#### EXTRACTED INFORMATION

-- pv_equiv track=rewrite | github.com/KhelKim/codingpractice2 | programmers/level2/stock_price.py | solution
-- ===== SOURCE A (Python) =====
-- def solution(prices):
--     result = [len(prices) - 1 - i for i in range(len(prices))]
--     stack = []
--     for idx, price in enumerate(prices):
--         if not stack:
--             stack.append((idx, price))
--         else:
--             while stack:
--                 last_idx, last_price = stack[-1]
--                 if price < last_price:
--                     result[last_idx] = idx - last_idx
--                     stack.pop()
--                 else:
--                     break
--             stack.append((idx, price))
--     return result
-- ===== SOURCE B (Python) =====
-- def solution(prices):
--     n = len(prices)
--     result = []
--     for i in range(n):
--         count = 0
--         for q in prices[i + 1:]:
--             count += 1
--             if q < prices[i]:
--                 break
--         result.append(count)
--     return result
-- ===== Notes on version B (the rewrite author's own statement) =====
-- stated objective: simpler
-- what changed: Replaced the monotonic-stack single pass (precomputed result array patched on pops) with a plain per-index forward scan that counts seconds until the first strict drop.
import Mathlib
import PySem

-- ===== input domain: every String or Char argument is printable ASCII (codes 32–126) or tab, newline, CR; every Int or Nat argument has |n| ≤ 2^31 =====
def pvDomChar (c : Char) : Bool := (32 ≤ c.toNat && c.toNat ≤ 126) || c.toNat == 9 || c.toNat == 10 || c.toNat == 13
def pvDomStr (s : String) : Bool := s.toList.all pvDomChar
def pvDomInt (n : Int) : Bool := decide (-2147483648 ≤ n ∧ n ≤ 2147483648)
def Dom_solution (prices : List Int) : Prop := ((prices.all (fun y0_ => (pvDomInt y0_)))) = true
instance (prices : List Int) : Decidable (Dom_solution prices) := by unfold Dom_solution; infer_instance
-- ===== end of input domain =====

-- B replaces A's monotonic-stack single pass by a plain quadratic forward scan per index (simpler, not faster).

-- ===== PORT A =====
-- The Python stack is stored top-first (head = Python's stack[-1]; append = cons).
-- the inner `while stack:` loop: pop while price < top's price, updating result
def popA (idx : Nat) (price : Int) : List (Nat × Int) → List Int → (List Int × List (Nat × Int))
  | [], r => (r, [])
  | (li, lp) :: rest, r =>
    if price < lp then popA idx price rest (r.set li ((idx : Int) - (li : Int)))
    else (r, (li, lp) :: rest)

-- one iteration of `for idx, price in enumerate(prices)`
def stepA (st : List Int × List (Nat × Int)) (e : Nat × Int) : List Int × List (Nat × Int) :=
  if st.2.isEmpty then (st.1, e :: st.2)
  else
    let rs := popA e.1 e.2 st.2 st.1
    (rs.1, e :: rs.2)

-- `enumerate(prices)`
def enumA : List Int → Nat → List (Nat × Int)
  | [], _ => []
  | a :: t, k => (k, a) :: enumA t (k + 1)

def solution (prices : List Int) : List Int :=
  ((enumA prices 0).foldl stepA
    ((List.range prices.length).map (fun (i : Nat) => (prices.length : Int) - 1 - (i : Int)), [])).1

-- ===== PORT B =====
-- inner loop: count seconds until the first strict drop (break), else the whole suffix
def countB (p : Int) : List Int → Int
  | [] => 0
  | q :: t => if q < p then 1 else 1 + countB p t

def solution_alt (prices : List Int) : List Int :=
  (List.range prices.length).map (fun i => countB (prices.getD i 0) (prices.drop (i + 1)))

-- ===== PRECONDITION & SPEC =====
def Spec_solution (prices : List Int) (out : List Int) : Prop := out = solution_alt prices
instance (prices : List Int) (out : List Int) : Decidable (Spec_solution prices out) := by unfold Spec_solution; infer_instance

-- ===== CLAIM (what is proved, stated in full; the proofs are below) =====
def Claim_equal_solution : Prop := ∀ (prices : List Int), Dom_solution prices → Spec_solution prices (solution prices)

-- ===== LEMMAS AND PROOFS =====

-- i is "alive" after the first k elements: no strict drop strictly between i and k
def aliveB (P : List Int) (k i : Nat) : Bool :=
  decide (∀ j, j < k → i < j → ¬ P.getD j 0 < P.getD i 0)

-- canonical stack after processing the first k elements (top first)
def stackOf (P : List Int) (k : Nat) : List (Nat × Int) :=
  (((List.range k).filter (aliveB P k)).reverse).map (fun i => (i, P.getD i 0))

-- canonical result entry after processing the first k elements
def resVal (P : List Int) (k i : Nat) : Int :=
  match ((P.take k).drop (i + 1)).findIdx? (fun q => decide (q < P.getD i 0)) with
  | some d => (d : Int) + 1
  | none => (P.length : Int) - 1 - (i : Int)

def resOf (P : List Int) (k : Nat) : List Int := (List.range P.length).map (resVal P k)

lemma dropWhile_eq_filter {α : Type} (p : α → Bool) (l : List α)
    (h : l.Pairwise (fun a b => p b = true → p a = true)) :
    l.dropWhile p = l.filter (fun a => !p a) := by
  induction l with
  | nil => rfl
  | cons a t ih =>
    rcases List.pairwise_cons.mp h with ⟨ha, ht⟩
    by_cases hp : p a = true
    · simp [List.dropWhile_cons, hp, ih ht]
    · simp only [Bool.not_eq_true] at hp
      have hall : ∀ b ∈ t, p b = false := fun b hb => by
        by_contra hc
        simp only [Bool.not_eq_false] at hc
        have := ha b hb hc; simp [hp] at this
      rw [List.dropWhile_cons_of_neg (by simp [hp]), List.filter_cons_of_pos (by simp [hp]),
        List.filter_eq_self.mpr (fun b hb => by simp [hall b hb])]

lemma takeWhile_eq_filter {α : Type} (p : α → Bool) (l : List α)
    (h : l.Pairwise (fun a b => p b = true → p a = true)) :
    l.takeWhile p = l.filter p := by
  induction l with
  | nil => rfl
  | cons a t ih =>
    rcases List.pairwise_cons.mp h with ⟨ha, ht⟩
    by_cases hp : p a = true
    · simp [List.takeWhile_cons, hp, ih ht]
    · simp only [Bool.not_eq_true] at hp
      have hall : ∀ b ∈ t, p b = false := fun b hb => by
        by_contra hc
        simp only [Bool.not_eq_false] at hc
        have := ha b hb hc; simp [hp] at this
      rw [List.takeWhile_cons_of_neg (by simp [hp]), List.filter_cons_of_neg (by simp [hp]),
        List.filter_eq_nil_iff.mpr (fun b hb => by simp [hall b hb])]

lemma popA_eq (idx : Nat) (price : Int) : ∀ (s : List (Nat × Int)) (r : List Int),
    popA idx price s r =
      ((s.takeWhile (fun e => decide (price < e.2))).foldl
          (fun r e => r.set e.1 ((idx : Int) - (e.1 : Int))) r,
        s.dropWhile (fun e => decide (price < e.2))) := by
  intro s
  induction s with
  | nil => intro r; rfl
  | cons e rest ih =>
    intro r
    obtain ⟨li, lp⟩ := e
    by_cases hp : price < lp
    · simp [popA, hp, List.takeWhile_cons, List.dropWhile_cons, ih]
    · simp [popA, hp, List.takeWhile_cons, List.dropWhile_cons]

########

Please copy each line of the material that has the string "canonical" somewhere in it.

-- canonical stack after processing the first k elements (top first)
-- canonical result entry after processing the first k elements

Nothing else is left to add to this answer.